僕は思想や政治が楽園を築くよりも先に、SF的な科学的側面から楽園は生じるだろうという見解を持っているが、それは思想や政治が築く平和の脆弱性を、過去に試みた神の無効証明が示しているからで、その脆弱性を回避するもっとダイナミックなシステムの一例が、例えば電脳世界だと思うのだ。


人間には正負があるけど、その負を一切除き去り、ゼロからプラス方向にのみ伸び代がある世界。それはもしかしたら電脳だけでなく、医療の分野からも到達できるかもしれないが、いずれにせよ負の脆弱性を回避しようと思えば、人体改造的な方向性しか選択肢はないと思う。


ここまでのツイートを一般人が読んだら、ちょっと頭がおかしいと思いかねないけど、負の脆弱性に立ち向かおうと思えばそれに負けないぐらいの強烈さが要るし、僕の想像なんて正直まだまだ甘い。清濁併せ呑んだ世界が実相として、濁りを抑えるよりもそれ以上の清さを求めるのが、本来『筋』なのである。

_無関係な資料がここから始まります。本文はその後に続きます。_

-- pv_equiv track=rewrite | github.com/huamingao/homework | day5/第二模块通关面试.py | mysorted
-- ===== SOURCE A (Python) =====
-- def mysorted(list_a):
--     tmp_dict = {}
--     for l in list_a:
--         tmp_dict[l.upper()] = l
--     tmp_list = tmp_dict.keys()
--     tmp_list = sorted(tmp_list)
--     res_list = []
--     for l in tmp_list:
--         res_list.append(tmp_dict[l])
--     return res_list
-- ===== SOURCE B (Python) =====
-- def mysorted(list_a):
--     seen = set()
--     kept = []
--     for x in reversed(list_a):
--         u = x.upper()
--         if u not in seen:
--             seen.add(u)
--             kept.append(x)
--     return sorted(kept, key=lambda x: x.upper())
-- ===== Notes on version B (the rewrite author's own statement) =====
-- stated objective: alternative
-- what changed: Replaces the upper-keyed dict (build, sort its keys, re-look each key up) by a reverse scan that keeps the last occurrence per uppercase key using a seen-set, followed by one stable sort of the kept elements with key=x.upper(); no dict and no second lookup pass.
import Mathlib
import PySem

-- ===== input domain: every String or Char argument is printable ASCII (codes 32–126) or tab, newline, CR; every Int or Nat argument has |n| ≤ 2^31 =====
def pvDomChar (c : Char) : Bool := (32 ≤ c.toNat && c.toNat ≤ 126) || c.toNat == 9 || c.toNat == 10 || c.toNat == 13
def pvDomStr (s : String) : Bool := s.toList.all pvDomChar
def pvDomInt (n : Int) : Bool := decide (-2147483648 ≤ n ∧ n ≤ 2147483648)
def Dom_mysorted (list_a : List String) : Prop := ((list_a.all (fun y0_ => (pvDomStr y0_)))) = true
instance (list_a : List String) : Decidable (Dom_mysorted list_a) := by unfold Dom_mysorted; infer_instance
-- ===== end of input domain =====

-- B replaces A's upper-keyed dict + key sort + lookup pass by a reverse scan with a seen-set
-- (keeping the last occurrence per uppercase key) followed by one key-sort of the kept elements.

-- ===== PORT A =====
-- 'tmp_dict[l]' in the output loop always hits (l ranges over the dict's own keys), so it is
-- ported as getD with an unused default "" — exact on every admitted input.
def mysorted (list_a : List String) : List String :=
  let tmp_dict := list_a.foldl (fun d l => d.insert (PySem.Str.upper l) l)
    (PySem.Dict.empty : PySem.Dict String String)
  let tmp_list := PySem.List.sorted tmp_dict.keys (fun x => x) false
  tmp_list.foldl (fun res l => res ++ [tmp_dict.getD l ""]) []

-- ===== PORT B =====
def mysorted_alt (list_a : List String) : List String :=
  let st := list_a.reverse.foldl
    (fun (st : PySem.Set String × List String) x =>
      let u := PySem.Str.upper x
      if PySem.Set.contains st.1 u then st else (PySem.Set.add st.1 u, st.2 ++ [x]))
    ((PySem.Set.empty : PySem.Set String), ([] : List String))
  PySem.List.sorted st.2 (fun x => PySem.Str.upper x) false

-- ===== PRECONDITION & SPEC =====
def Spec_mysorted (list_a : List String) (out : List String) : Prop := out = mysorted_alt list_a
instance (list_a : List String) (out : List String) : Decidable (Spec_mysorted list_a out) := by unfold Spec_mysorted; infer_instance

-- ===== CLAIM (what is proved, stated in full; the proofs are below) =====
def Claim_equal_mysorted : Prop := ∀ (list_a : List String), Dom_mysorted list_a → Spec_mysorted list_a (mysorted list_a)

-- ===== LEMMAS AND PROOFS =====

-- res_list loop of A is a map
theorem pvFoldlAppMap (f : String → String) : ∀ (ks acc : List String),
    ks.foldl (fun res l => res ++ [f l]) acc = acc ++ ks.map f := by
  intro ks
  induction ks with
  | nil => simp
  | cons x ks ih => intro acc; simp [List.foldl_cons, ih]

-- lookup in A's dict = last matching element of the list (find? on the reverse)
theorem pvGetLoop : ∀ (l : List String) (d0 : PySem.Dict String String) (k : String),
    (l.foldl (fun d x => d.insert (PySem.Str.upper x) x) d0).get? k
      = ((l.reverse.find? (fun x => PySem.Str.upper x == k)).or (d0.get? k)) := by
  intro l
  induction l with
  | nil => intro d0 k; simp
  | cons x l ih =>
    intro d0 k
    simp only [List.foldl_cons, List.reverse_cons, List.find?_append, ih]
    rw [Option.or_assoc]
    congr 1
    rw [PySem.Dict.get?_insert]
    by_cases h : k = PySem.Str.upper x
    · simp [h]
    · simp [h, Ne.symm h]

-- B's reverse scan, written as structural recursion (proof-side helper only)
def pvFk (seen : PySem.Set String) : List String → List String
  | [] => []
  | x :: r =>
    if PySem.Set.contains seen (PySem.Str.upper x) then pvFk seen r
    else x :: pvFk (PySem.Set.add seen (PySem.Str.upper x)) r

theorem pvLoopEqFk : ∀ (r : List String) (seen : PySem.Set String) (kept : List String),
    (r.foldl
      (fun (st : PySem.Set String × List String) x =>
        let u := PySem.Str.upper x
        if PySem.Set.contains st.1 u then st else (PySem.Set.add st.1 u, st.2 ++ [x]))
      (seen, kept)).2 = kept ++ pvFk seen r := by
  intro r
  induction r with
  | nil => intro seen kept; simp [pvFk]
  | cons x r ih =>
    intro seen kept
    dsimp only [List.foldl_cons]
    by_cases h : PySem.Set.contains seen (PySem.Str.upper x) = true
    · rw [if_pos h, ih]
      simp only [pvFk, h, if_true]
    · rw [if_neg h, ih]
      simp only [pvFk, h, Bool.false_eq_true, if_false, List.append_assoc, List.singleton_append]

theorem pvFkMem : ∀ (r : List String) (seen : PySem.Set String) (k : String),
    k ∈ (pvFk seen r).map PySem.Str.upper ↔
      k ∈ r.map PySem.Str.upper ∧ k ∉ seen := by
  intro r
  induction r with
  | nil => intro seen k; simp [pvFk]
  | cons x r ih =>
    intro seen k
    by_cases h : PySem.Set.contains seen (PySem.Str.upper x)
    · have hx : PySem.Str.upper x ∈ seen := (PySem.Set.contains_iff _ _).1 h
      simp only [pvFk, h, if_true, List.map_cons, List.mem_cons, ih]
      constructor
      · rintro ⟨hm, hs⟩; exact ⟨Or.inr hm, hs⟩
      · rintro ⟨hm | hm, hs⟩
        · exact absurd (hm ▸ hx) hs
        · exact ⟨hm, hs⟩
    · have hx : PySem.Str.upper x ∉ seen := fun hmem => h ((PySem.Set.contains_iff _ _).2 hmem)
      simp only [pvFk, h, Bool.false_eq_true, if_false, List.map_cons, List.mem_cons, ih, PySem.Set.mem_add]
      constructor
      · rintro (hk | ⟨hm, hs⟩)
        · exact ⟨Or.inl hk, hk ▸ hx⟩
        · exact ⟨Or.inr hm, fun hmem => hs (Or.inl hmem)⟩
      · rintro ⟨hk | hm, hs⟩
        · exact Or.inl hk
        · by_cases hk2 : k = PySem.Str.upper x
          · exact Or.inl hk2
          · exact Or.inr ⟨hm, fun hmem => hmem.elim hs hk2⟩

theorem pvFkNodup : ∀ (r : List String) (seen : PySem.Set String),
    ((pvFk seen r).map PySem.Str.upper).Nodup := by
  intro r
  induction r with
  | nil => intro seen; simp [pvFk]
  | cons x r ih =>
    intro seen
    by_cases h : PySem.Set.contains seen (PySem.Str.upper x)
    · have hx : PySem.Str.upper x ∈ seen := (PySem.Set.contains_iff _ _).1 h
      simpa [pvFk, hx] using ih seen
    · simp only [pvFk, h, Bool.false_eq_true, if_false, List.map_cons, List.nodup_cons]
      refine ⟨fun hmem => ?_, ih _⟩
      have := (pvFkMem r (PySem.Set.add seen (PySem.Str.upper x)) (PySem.Str.upper x)).1 hmem
      exact this.2 ((PySem.Set.mem_add _ _ _).2 (Or.inr rfl))

theorem pvFkFind : ∀ (r : List String) (seen : PySem.Set String) (x' : String),
    x' ∈ pvFk seen r →
      r.find? (fun y => PySem.Str.upper y == PySem.Str.upper x') = some x' := by
  intro r
  induction r with
  | nil => intro seen x' h; simp [pvFk] at h
  | cons x r ih =>
    intro seen x' hmem
    by_cases h : PySem.Set.contains seen (PySem.Str.upper x)
    · have hx : PySem.Str.upper x ∈ seen := (PySem.Set.contains_iff _ _).1 h
      simp only [pvFk, h, if_true] at hmem
      have hne : PySem.Str.upper x' ≠ PySem.Str.upper x := by
        intro he
        have := (pvFkMem r seen (PySem.Str.upper x')).1
          (List.mem_map.2 ⟨x', hmem, rfl⟩)
        exact this.2 (he ▸ hx)
      rw [List.find?_cons_of_neg (by simp [Ne.symm hne]), ih _ _ hmem]
    · simp only [pvFk, h, Bool.false_eq_true, if_false, List.mem_cons] at hmem
      rcases hmem with rfl | hmem
      · rw [List.find?_cons_of_pos (by simp)]
      · have hne : PySem.Str.upper x' ≠ PySem.Str.upper x := by
          intro he
          have := (pvFkMem r (PySem.Set.add seen (PySem.Str.upper x)) (PySem.Str.upper x')).1
            (List.mem_map.2 ⟨x', hmem, rfl⟩)
          exact this.2 ((PySem.Set.mem_add _ _ _).2 (Or.inr he.symm.symm))
        rw [List.find?_cons_of_neg (by simp [Ne.symm hne]), ih _ _ hmem]

-- ===== VERDICT (by name: the statement is the Claim_ definition above) =====
theorem mysorted_spec : Claim_equal_mysorted := by
  intro list_a _
  unfold Spec_mysorted mysorted mysorted_alt
  dsimp only
  rw [pvLoopEqFk, pvFoldlAppMap]
  simp only [List.nil_append]
  -- abbreviations
  generalize hd : list_a.foldl (fun d l => d.insert (PySem.Str.upper l) l)
      (PySem.Dict.empty : PySem.Dict String String) = d
  have hkeys : d.keys = PySem.Set.ofList (list_a.map PySem.Str.upper) := by
    rw [← hd, PySem.Dict.keys_foldl_insert_key]
    simp [PySem.Set.update_nil_left]
  -- kept's keys are a permutation of the dict's keys
  have hnd1 : ((pvFk PySem.Set.empty list_a.reverse).map PySem.Str.upper).Nodup :=
    pvFkNodup _ _
  have hnd2 : d.keys.Nodup := by rw [hkeys]; exact PySem.Set.nodup_ofList _
  have hperm_kmap :
      ((pvFk PySem.Set.empty list_a.reverse).map PySem.Str.upper).Perm d.keys := by
    rw [List.perm_ext_iff_of_nodup hnd1 hnd2]
    intro k
    rw [pvFkMem, hkeys, PySem.Set.mem_ofList]
    simp [PySem.Set.empty, List.mem_map]
  -- looking the dict up at a kept element's key gives back that element
  have hget : ∀ x' ∈ pvFk PySem.Set.empty list_a.reverse,
      d.getD (PySem.Str.upper x') "" = x' := by
    intro x' hx
    have hfind := pvFkFind list_a.reverse PySem.Set.empty x' hx
    have hq : d.get? (PySem.Str.upper x') = some x' := by
      rw [← hd, pvGetLoop, hfind]
      simp
    rw [PySem.Dict.getD_eq_get?_getD, hq]
    rfl
  have hkeyval : ∀ k ∈ d.keys, PySem.Str.upper (d.getD k "") = k := by
    intro k hk
    have : k ∈ (pvFk PySem.Set.empty list_a.reverse).map PySem.Str.upper :=
      hperm_kmap.mem_iff.2 hk
    rcases List.mem_map.1 this with ⟨x', hx', rfl⟩
    rw [hget x' hx']
  -- the two sides agree: A's output is a strictly key-increasing rearrangement of kept
  have hpw : ((PySem.List.sorted d.keys (fun x => x) false).map
      (fun l => d.getD l "")).Pairwise (fun a b => PySem.Str.upper a < PySem.Str.upper b) := by
    rw [List.pairwise_map]
    have hsp : (PySem.List.sorted d.keys (fun x => x) false).Pairwise (· < ·) := by
      rw [hkeys]; exact PySem.List.sorted_ofList_pairwise_lt _
    refine List.Pairwise.imp_of_mem ?_ hsp
    intro a b ha hb hlt
    have ha' : a ∈ d.keys := (PySem.List.mem_sorted _ _ _ _).1 ha
    have hb' : b ∈ d.keys := (PySem.List.mem_sorted _ _ _ _).1 hb
    rw [hkeyval a ha', hkeyval b hb']
    exact hlt
  have hperm : ((PySem.List.sorted d.keys (fun x => x) false).map
      (fun l => d.getD l "")).Perm (pvFk PySem.Set.empty list_a.reverse) := by
    refine ((PySem.List.sorted_perm _ _ _).map _).trans ?_
    refine ((hperm_kmap.symm).map _).trans ?_
    rw [List.map_map]
    have hmapid : List.map ((fun l => d.getD l "") ∘ PySem.Str.upper)
        (pvFk PySem.Set.empty list_a.reverse) = pvFk PySem.Set.empty list_a.reverse := by
      have h2 := List.map_congr_left (l := pvFk PySem.Set.empty list_a.reverse)
        (f := (fun l => d.getD l "") ∘ PySem.Str.upper) (g := fun x => x)
        (fun x hx => hget x hx)
      simpa using h2
    rw [hmapid]
  exact (PySem.List.sorted_eq_of_perm_of_pairwise_lt _ _ _ hperm hpw).symm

思想や政治は天然の状態のまま理想世界を導こうとするが、ゼロにできないものをゼロに抑えようとする中で、いろいろと妥協しなきゃいけなくなる。端的に言えば犯罪者や障害者への事実上の差別で、彼等を楽園に引き入れることは先ずない。


だから理想的にはゼロにできない強烈なものよりも、もっと強烈なもので幸福を構築するべきなのだ。それは神の無効証明から考えても、天然の状態のままでは明らかに無理だから、人工的に対抗するしかないし、思想や政治はその『魔』に対抗する術がないことを承知で、回避し切ろうとしているだけなのだ。